Transcribe the data below verbatim from the line with "simp [PySem.Set.contains]" to the line with "theorem B_cell (m1". Include both of those lines.
===== Recorded data =====
-- pv_equiv track=rewrite | github.com/pratikreddy9/switchboard | switchboard/collectors.py | _is_explicitly_excluded
-- ===== SOURCE A (Python) =====
-- def _is_explicitly_excluded(full_path: str, excludes: list[str]) -> bool:
--     normalized_full = str(full_path).replace("\\", "/").rstrip("/")
--     for pattern in excludes:
--         token = str(pattern).strip().replace("\\", "/").rstrip("/")
--         if not token or any(char in token for char in "*?["):
--             continue
--         normalized_token = token.lstrip("/")
--         normalized_full_cmp = normalized_full.lstrip("/")
--         if normalized_full_cmp == normalized_token:
--             return True
--         if normalized_full_cmp.startswith(normalized_token + "/"):
--             return True
--     return False
-- ===== SOURCE B (Python) =====
-- def _is_explicitly_excluded(full_path: str, excludes: list[str]) -> bool:
--     tokens = set()
--     for pattern in excludes:
--         token = str(pattern).strip().replace("\\", "/").rstrip("/")
--         if token and not any(c in token for c in "*?["):
--             tokens.add(token.lstrip("/"))
--     cmp = str(full_path).replace("\\", "/").rstrip("/").lstrip("/")
--     prefix = ""
--     for ch in cmp:
--         if ch == "/":
--             if prefix in tokens:
--                 return True
--         prefix += ch
--     return prefix in tokens
-- ===== Notes on version B (the rewrite author's own statement) =====
-- stated objective: alternative
-- what changed: B builds the set of normalized exclude tokens once, then makes a single left-to-right scan over the normalized path testing each '/'-boundary prefix for set membership, instead of A's per-pattern equality/startswith scan.
import Mathlib
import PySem

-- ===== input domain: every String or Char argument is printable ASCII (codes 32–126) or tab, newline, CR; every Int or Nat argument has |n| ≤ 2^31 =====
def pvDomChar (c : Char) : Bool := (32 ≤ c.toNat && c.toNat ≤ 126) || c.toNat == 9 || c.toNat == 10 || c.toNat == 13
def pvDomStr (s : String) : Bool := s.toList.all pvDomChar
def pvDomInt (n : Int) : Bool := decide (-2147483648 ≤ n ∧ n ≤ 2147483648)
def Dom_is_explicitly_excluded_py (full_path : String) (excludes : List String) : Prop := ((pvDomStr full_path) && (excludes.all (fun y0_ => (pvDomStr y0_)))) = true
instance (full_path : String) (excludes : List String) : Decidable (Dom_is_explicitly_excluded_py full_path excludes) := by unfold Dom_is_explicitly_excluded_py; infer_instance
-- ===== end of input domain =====

-- B replaces A's per-pattern equality/startswith scan by one set of normalized tokens plus a single
-- left-to-right walk over the normalized path testing each '/'-boundary prefix (objective: alternative).

-- ===== PORT A =====
-- s.rstrip("/") / s.lstrip("/"): hand ports, exact for the single strip character '/'
def pvRstripSlash (cs : List Char) : List Char := (cs.reverse.dropWhile (· == '/')).reverse
def pvLstripSlash (cs : List Char) : List Char := cs.dropWhile (· == '/')
-- token = str(pattern).strip().replace("\\", "/").rstrip("/")  (identical line in A and in B)
def pvNormTok (pattern : String) : List Char :=
  pvRstripSlash (PySem.Chars.replace (PySem.Chars.strip pattern.toList) ['\\'] ['/'])
-- any(char in token for char in "*?[")  (identical line in A and in B)
def pvHasGlob (token : List Char) : Bool := ['*', '?', '['].any (fun c => PySem.Chars.isIn [c] token)

-- the 'for pattern in excludes' loop of A, with early return
def pvAGo (normalized_full : List Char) : List String → Bool
  | [] => false
  | pattern :: rest =>
    let token := pvNormTok pattern
    if token = [] ∨ pvHasGlob token = true then pvAGo normalized_full rest
    else
      let normalized_token := pvLstripSlash token
      let normalized_full_cmp := pvLstripSlash normalized_full
      if normalized_full_cmp = normalized_token then true
      else if PySem.Chars.startswith normalized_full_cmp (normalized_token ++ ['/']) then true
      else pvAGo normalized_full rest

def is_explicitly_excluded_py (full_path : String) (excludes : List String) : Bool :=
  pvAGo (pvRstripSlash (PySem.Chars.replace full_path.toList ['\\'] ['/'])) excludes

-- ===== PORT B =====
-- first loop of B: build the set of normalized tokens
def pvBTokens (excludes : List String) : PySem.Set (List Char) :=
  excludes.foldl
    (fun tokens pattern =>
      let token := pvNormTok pattern
      if token = [] ∨ pvHasGlob token = true then tokens
      else PySem.Set.add tokens (pvLstripSlash token))
    PySem.Set.empty

-- second loop of B: walk the path characters, testing the running prefix at each '/'
def pvBWalk (tokens : PySem.Set (List Char)) (pre : List Char) : List Char → Bool
  | [] => tokens.contains pre
  | c :: rest =>
    if c = '/' then
      if tokens.contains pre then true else pvBWalk tokens (pre ++ [c]) rest
    else pvBWalk tokens (pre ++ [c]) rest

def is_explicitly_excluded_py_alt (full_path : String) (excludes : List String) : Bool :=
  let tokens := pvBTokens excludes
  let cmp := pvLstripSlash (pvRstripSlash (PySem.Chars.replace full_path.toList ['\\'] ['/']))
  pvBWalk tokens [] cmp

-- ===== PRECONDITION & SPEC =====
def Spec_is_explicitly_excluded_py (full_path : String) (excludes : List String) (out : Bool) : Prop := out = is_explicitly_excluded_py_alt full_path excludes
instance (full_path : String) (excludes : List String) (out : Bool) : Decidable (Spec_is_explicitly_excluded_py full_path excludes out) := by unfold Spec_is_explicitly_excluded_py; infer_instance

-- ===== CLAIM (what is proved, stated in full; the proofs are below) =====
def Claim_equal_is_explicitly_excluded_py : Prop := ∀ (full_path : String) (excludes : List String), Dom_is_explicitly_excluded_py full_path excludes → Spec_is_explicitly_excluded_py full_path excludes (is_explicitly_excluded_py full_path excludes)

-- ===== LEMMAS AND PROOFS =====

-- a pattern survives A's (and B's) filter
def pvGood (pattern : String) : Prop :=
  ¬ (pvNormTok pattern = [] ∨ pvHasGlob (pvNormTok pattern) = true)

-- A's loop is an existential over patterns
theorem pvAGo_iff (nf : List Char) (pats : List String) :
    pvAGo nf pats = true ↔
      ∃ p ∈ pats, pvGood p ∧
        (pvLstripSlash nf = pvLstripSlash (pvNormTok p) ∨
          (pvLstripSlash (pvNormTok p) ++ ['/']) <+: pvLstripSlash nf) := by
  induction pats with
  | nil => simp [pvAGo]
  | cons p rest ih =>
    simp only [pvAGo]
    by_cases hg : pvNormTok p = [] ∨ pvHasGlob (pvNormTok p) = true
    · simp only [if_pos hg, ih]
      constructor
      · rintro ⟨q, hq, h⟩; exact ⟨q, List.mem_cons_of_mem _ hq, h⟩
      · rintro ⟨q, hq, h⟩
        rcases List.mem_cons.mp hq with rfl | hq'
        · exact absurd hg h.1
        · exact ⟨q, hq', h⟩
    · simp only [if_neg hg]
      by_cases he : pvLstripSlash nf = pvLstripSlash (pvNormTok p)
      · simp only [if_pos he, true_iff]
        exact ⟨p, List.mem_cons_self, hg, Or.inl he⟩
      · simp only [if_neg he]
        by_cases hs : PySem.Chars.startswith (pvLstripSlash nf) (pvLstripSlash (pvNormTok p) ++ ['/']) = true
        · simp only [if_pos hs, true_iff]
          exact ⟨p, List.mem_cons_self, hg, Or.inr ((PySem.Chars.startswith_iff _ _).mp hs)⟩
        · simp only [if_neg hs, ih]
          constructor
          · rintro ⟨q, hq, h⟩; exact ⟨q, List.mem_cons_of_mem _ hq, h⟩
          · rintro ⟨q, hq, h⟩
            rcases List.mem_cons.mp hq with rfl | hq'
            · rcases h.2 with h2 | h2
              · exact absurd h2 he
              · exact absurd ((PySem.Chars.startswith_iff _ _).mpr h2) hs
            · exact ⟨q, hq', h⟩

-- membership in B's token set
theorem pvBTokens_mem (excl : List String) (x : List Char) :
    x ∈ pvBTokens excl ↔ ∃ p ∈ excl, pvGood p ∧ x = pvLstripSlash (pvNormTok p) := by
  have key : ∀ (l : List String) (s : PySem.Set (List Char)),
      x ∈ l.foldl
        (fun tokens pattern =>
          let token := pvNormTok pattern
          if token = [] ∨ pvHasGlob token = true then tokens
          else PySem.Set.add tokens (pvLstripSlash token)) s ↔
        x ∈ s ∨ ∃ p ∈ l, pvGood p ∧ x = pvLstripSlash (pvNormTok p) := by
    intro l
    induction l with
    | nil => simp
    | cons p rest ih =>
      intro s
      simp only [List.foldl_cons]
      by_cases hg : pvNormTok p = [] ∨ pvHasGlob (pvNormTok p) = true
      · simp only [if_pos hg, ih]
        constructor
        · rintro (h | ⟨q, hq, h⟩)
          · exact Or.inl h
          · exact Or.inr ⟨q, List.mem_cons_of_mem _ hq, h⟩
        · rintro (h | ⟨q, hq, h⟩)
          · exact Or.inl h
          · rcases List.mem_cons.mp hq with rfl | hq'
            · exact absurd hg h.1
            · exact Or.inr ⟨q, hq', h⟩
      · simp only [if_neg hg, ih, PySem.Set.mem_add]
        constructor
        · rintro ((h | h) | ⟨q, hq, h⟩)
          · exact Or.inl h
          · exact Or.inr ⟨p, List.mem_cons_self, hg, h⟩
          · exact Or.inr ⟨q, List.mem_cons_of_mem _ hq, h⟩
        · rintro (h | ⟨q, hq, h⟩)
          · exact Or.inl (Or.inl h)
          · rcases List.mem_cons.mp hq with rfl | hq'
            · exact Or.inl (Or.inr h.2)
            · exact Or.inr ⟨q, hq', h⟩
  rw [pvBTokens, key]
  simp [PySem.Set.empty]

-- B's walk tests exactly the '/'-boundary prefixes of pre ++ cs that extend pre
theorem pvBWalk_iff (t : PySem.Set (List Char)) (cs : List Char) : ∀ (pre : List Char),
    pvBWalk t pre cs = true ↔
      ∃ u, (u = cs ∨ (u ++ ['/']) <+: cs) ∧ t.contains (pre ++ u) = true := by
  induction cs with
  | nil =>
    intro pre
    simp only [pvBWalk]
    constructor
    · intro h; exact ⟨[], Or.inl rfl, by simpa using h⟩
    · rintro ⟨u, hu | hu, hc⟩
      · subst hu; simpa using hc
      · simp [List.prefix_nil] at hu
  | cons c rest ih =>
    intro pre
    by_cases hc : c = '/'
    · subst hc
      simp only [pvBWalk]
      rw [if_pos trivial]
      by_cases hp : t.contains pre = true
      · rw [if_pos hp]
        simp only [true_iff]
        exact ⟨[], Or.inr (by simp), by simpa using hp⟩
      · rw [if_neg hp, ih]
        constructor
        · rintro ⟨u, hu, hc'⟩
          refine ⟨'/' :: u, ?_, by simpa using hc'⟩
          rcases hu with rfl | hu
          · exact Or.inl rfl
          · exact Or.inr (by simpa [List.cons_prefix_cons] using hu)
        · rintro ⟨u, hu, hc'⟩
          cases u with
          | nil =>
            exact absurd (by simpa using hc') hp
          | cons c' u' =>
            rcases hu with hu | hu
            · injection hu with h1 h2
              exact ⟨u', Or.inl h2, by subst h1; simpa using hc'⟩
            · obtain ⟨h1, h2⟩ := List.cons_prefix_cons.mp hu
              exact ⟨u', Or.inr h2, by subst h1; simpa using hc'⟩
    · simp only [pvBWalk]
      rw [if_neg hc, ih]
      constructor
      · rintro ⟨u, hu, hc'⟩
        refine ⟨c :: u, ?_, by simpa using hc'⟩
        rcases hu with rfl | hu
        · exact Or.inl rfl
        · exact Or.inr (by simpa [List.cons_prefix_cons] using hu)
      · rintro ⟨u, hu, hc'⟩
        cases u with
        | nil =>
          rcases hu with hu | hu
          · simp at hu
          · obtain ⟨h1, _⟩ := List.cons_prefix_cons.mp hu
            exact absurd h1.symm hc
        | cons c' u' =>
          rcases hu with hu | hu
          · injection hu with h1 h2
            exact ⟨u', Or.inl h2, by subst h1; simpa using hc'⟩
          · obtain ⟨h1, h2⟩ := List.cons_prefix_cons.mp hu
            exact ⟨u', Or.inr h2, by subst h1; simpa using hc'⟩

theorem pvContains_iff (t : PySem.Set (List Char)) (x : List Char) :
    t.contains x = true ↔ x ∈ t := by
  simp [PySem.Set.contains]

-- ===== VERDICT (by name: the statement is the Claim_ definition above) =====
theorem is_explicitly_excluded_py_spec : Claim_equal_is_explicitly_excluded_py := by
  intro full_path excludes _
  unfold Spec_is_explicitly_excluded_py
  rw [Bool.eq_iff_iff]
  unfold is_explicitly_excluded_py is_explicitly_excluded_py_alt
  rw [pvAGo_iff, pvBWalk_iff]
  constructor
  · rintro ⟨p, hp, hg, hm⟩
    refine ⟨pvLstripSlash (pvNormTok p), ?_, ?_⟩
    · rcases hm with hm | hm
      · exact Or.inl hm.symm
      · exact Or.inr hm
    · simp only [List.nil_append]
      exact (pvContains_iff _ _).mpr ((pvBTokens_mem _ _).mpr ⟨p, hp, hg, rfl⟩)
  · rintro ⟨u, hu, hc⟩
    simp only [List.nil_append] at hc
    obtain ⟨p, hp, hg, rfl⟩ := (pvBTokens_mem _ _).mp ((pvContains_iff _ _).mp hc)
    refine ⟨p, hp, hg, ?_⟩
    rcases hu with hu | hu
    · exact Or.inl hu.symm
    · exact Or.inr hu
theorem B_cell (m1 m2 : List (List Int)) (rnum : Int) (hlen : m1.length = m2.length)
    (k r : ℕ) (_hk : k < m1.length) (hr : r < rnum.toNat)
    (hk1 : k < (mtimes_alt m1 m2 rnum).length)
    (hr1 : r < ((mtimes_alt m1 m2 rnum)[k]'hk1).length) :
    ((mtimes_alt m1 m2 rnum)[k]'hk1)[r]'hr1
      = ∑ i ∈ Finset.range m1.length, ∑ p ∈ Finset.range rnum.toNat,
          (m1.getD i []).getD p 0 *
            (m2.getD ((k + (m1.length - i)) % m1.length) []).getD
              ((r + (rnum.toNat - p)) % rnum.toNat) 0 := by
  have hR : rnum = ((rnum.toNat : ℕ) : Int) := by omega
  simp only [mtimes_alt, hlen, ne_eq, not_true_eq_false, if_false] at hr1 ⊢
  simp only [List.getElem_map, PySem.List.getElem_pyRange_one, zero_add]
  rw [hR]
  simp only [rng, List.foldl_map, PySem.List.foldl_add, zero_add, sum_map_range,
    Int.toNat_natCast]
  refine Finset.sum_congr rfl fun i hi => ?_
  refine Finset.sum_congr rfl fun p hp => ?_
  rw [mod_shift k i m2.length (Finset.mem_range.mp hi),
    mod_shift r p rnum.toNat (Finset.mem_range.mp hp)]
  simp only [PySem.List.pyGetD_natCast]

theorem scatter_row_length (rnum : Int) (upds : List (ℕ × List Int)) (init : List (List Int)) :
    (upds.foldl (fun ans kv => ans.set kv.1 (plusA (ans.getD kv.1 []) kv.2 rnum)) init).length
      = init.length :=
  scatter_length [] (fun x v => plusA x v rnum) upds init

theorem scatter_row_mem (rnum : Int) (upds : List (ℕ × List Int)) (init : List (List Int))
    (P : List Int → Prop) (hinit : ∀ x ∈ init, P x) (hcomb : ∀ x v, P (plusA x v rnum)) :
    ∀ x ∈ upds.foldl (fun ans kv => ans.set kv.1 (plusA (ans.getD kv.1 []) kv.2 rnum)) init, P x :=
  scatter_mem [] (fun x v => plusA x v rnum) upds init P hinit hcomb

theorem B_len (m1 m2 : List (List Int)) (rnum : Int) (hlen : m1.length = m2.length) :
    (mtimes_alt m1 m2 rnum).length = m1.length := by
  simp only [mtimes_alt, hlen, ne_eq, not_true_eq_false, if_false]
  simp

theorem B_row_len (m1 m2 : List (List Int)) (rnum : Int) (hlen : m1.length = m2.length)
    (k : ℕ) (hk1 : k < (mtimes_alt m1 m2 rnum).length) :
    ((mtimes_alt m1 m2 rnum)[k]'hk1).length = rnum.toNat := by
  simp only [mtimes_alt, hlen, ne_eq, not_true_eq_false, if_false] at hk1 ⊢
  simp

theorem A_len (m1 m2 : List (List Int)) (rnum : Int) (hlen : m1.length = m2.length) :
    (mtimes m1 m2 rnum).length = m1.length := by
  rw [mtimes_eq_AS m1 m2 rnum hlen, scatter_row_length]
  simp

theorem A_rows (m1 m2 : List (List Int)) (rnum : Int) (hlen : m1.length = m2.length) :
    ∀ row ∈ mtimes m1 m2 rnum, row.length = rnum.toNat := by
  rw [mtimes_eq_AS m1 m2 rnum hlen]
  exact scatter_row_mem rnum _ _ (fun row => row.length = rnum.toNat)
    (fun x hx => by have := List.eq_of_mem_replicate hx; subst this; simp)
    (fun x v => plusA_length x v rnum)

theorem final_eq (m1 m2 : List (List Int)) (rnum : Int) (hlen : m1.length = m2.length) :
    mtimes m1 m2 rnum = mtimes_alt m1 m2 rnum := by
  apply List.ext_getElem (by rw [A_len m1 m2 rnum hlen, B_len m1 m2 rnum hlen])
  intro k hk1 hk2
  have hk : k < m1.length := by rw [A_len m1 m2 rnum hlen] at hk1; exact hk1
  apply List.ext_getElem
  · rw [A_rows m1 m2 rnum hlen _ (List.getElem_mem hk1), B_row_len m1 m2 rnum hlen k hk2]
  intro r hr1 hr2
  have hr : r < rnum.toNat := by
    rw [A_rows m1 m2 rnum hlen _ (List.getElem_mem hk1)] at hr1; exact hr1
  have hR : rnum = ((rnum.toNat : ℕ) : Int) := by omega
  rw [B_cell m1 m2 rnum hlen k r hk hr hk2 hr2]
  have e1 : (mtimes m1 m2 rnum)[k]'hk1 = (mtimes m1 m2 rnum).getD k [] :=
    (List.getD_eq_getElem _ _ hk1).symm
  have e2 : ((mtimes m1 m2 rnum)[k]'hk1)[r]'hr1
      = ((mtimes m1 m2 rnum)[k]'hk1).getD r 0 := (List.getD_eq_getElem _ _ hr1).symm
  rw [e2, e1, A_cell m1 m2 rnum hlen k r hk hr]
  have hrw : ∀ a b : List Int, (timesA a b rnum).getD r 0
      = ∑ p ∈ Finset.range rnum.toNat, ∑ q ∈ Finset.range rnum.toNat,
          (if (p + q) % rnum.toNat = r then a.getD p 0 * b.getD q 0 else 0) := by
    intro a b
    rw [hR]
    exact timesA_getD a b rnum.toNat r hr
  simp only [hrw]
  rw [core_identity m1.length rnum.toNat k r hk hr
    (fun i p => (m1.getD i []).getD p 0) (fun j q => (m2.getD j []).getD q 0)]

-- ===== VERDICT (by name: the statement is the Claim_ definition above) =====
theorem mtimes_spec : Claim_equal_mtimes := by
  intro m1 m2 rnum _hdom hpre
  unfold Spec_mtimes
  exact final_eq m1 m2 rnum hpre.1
=====
**Exercise answer:**
  simp [PySem.Set.contains]

-- ===== VERDICT (by name: the statement is the Claim_ definition above) =====
theorem is_explicitly_excluded_py_spec : Claim_equal_is_explicitly_excluded_py := by
  intro full_path excludes _
  unfold Spec_is_explicitly_excluded_py
  rw [Bool.eq_iff_iff]
  unfold is_explicitly_excluded_py is_explicitly_excluded_py_alt
  rw [pvAGo_iff, pvBWalk_iff]
  constructor
  · rintro ⟨p, hp, hg, hm⟩
    refine ⟨pvLstripSlash (pvNormTok p), ?_, ?_⟩
    · rcases hm with hm | hm
      · exact Or.inl hm.symm
      · exact Or.inr hm
    · simp only [List.nil_append]
      exact (pvContains_iff _ _).mpr ((pvBTokens_mem _ _).mpr ⟨p, hp, hg, rfl⟩)
  · rintro ⟨u, hu, hc⟩
    simp only [List.nil_append] at hc
    obtain ⟨p, hp, hg, rfl⟩ := (pvBTokens_mem _ _).mp ((pvContains_iff _ _).mp hc)
    refine ⟨p, hp, hg, ?_⟩
    rcases hu with hu | hu
    · exact Or.inl hu.symm
    · exact Or.inr hu
theorem B_cell (m1 m2 : List (List Int)) (rnum : Int) (hlen : m1.length = m2.length)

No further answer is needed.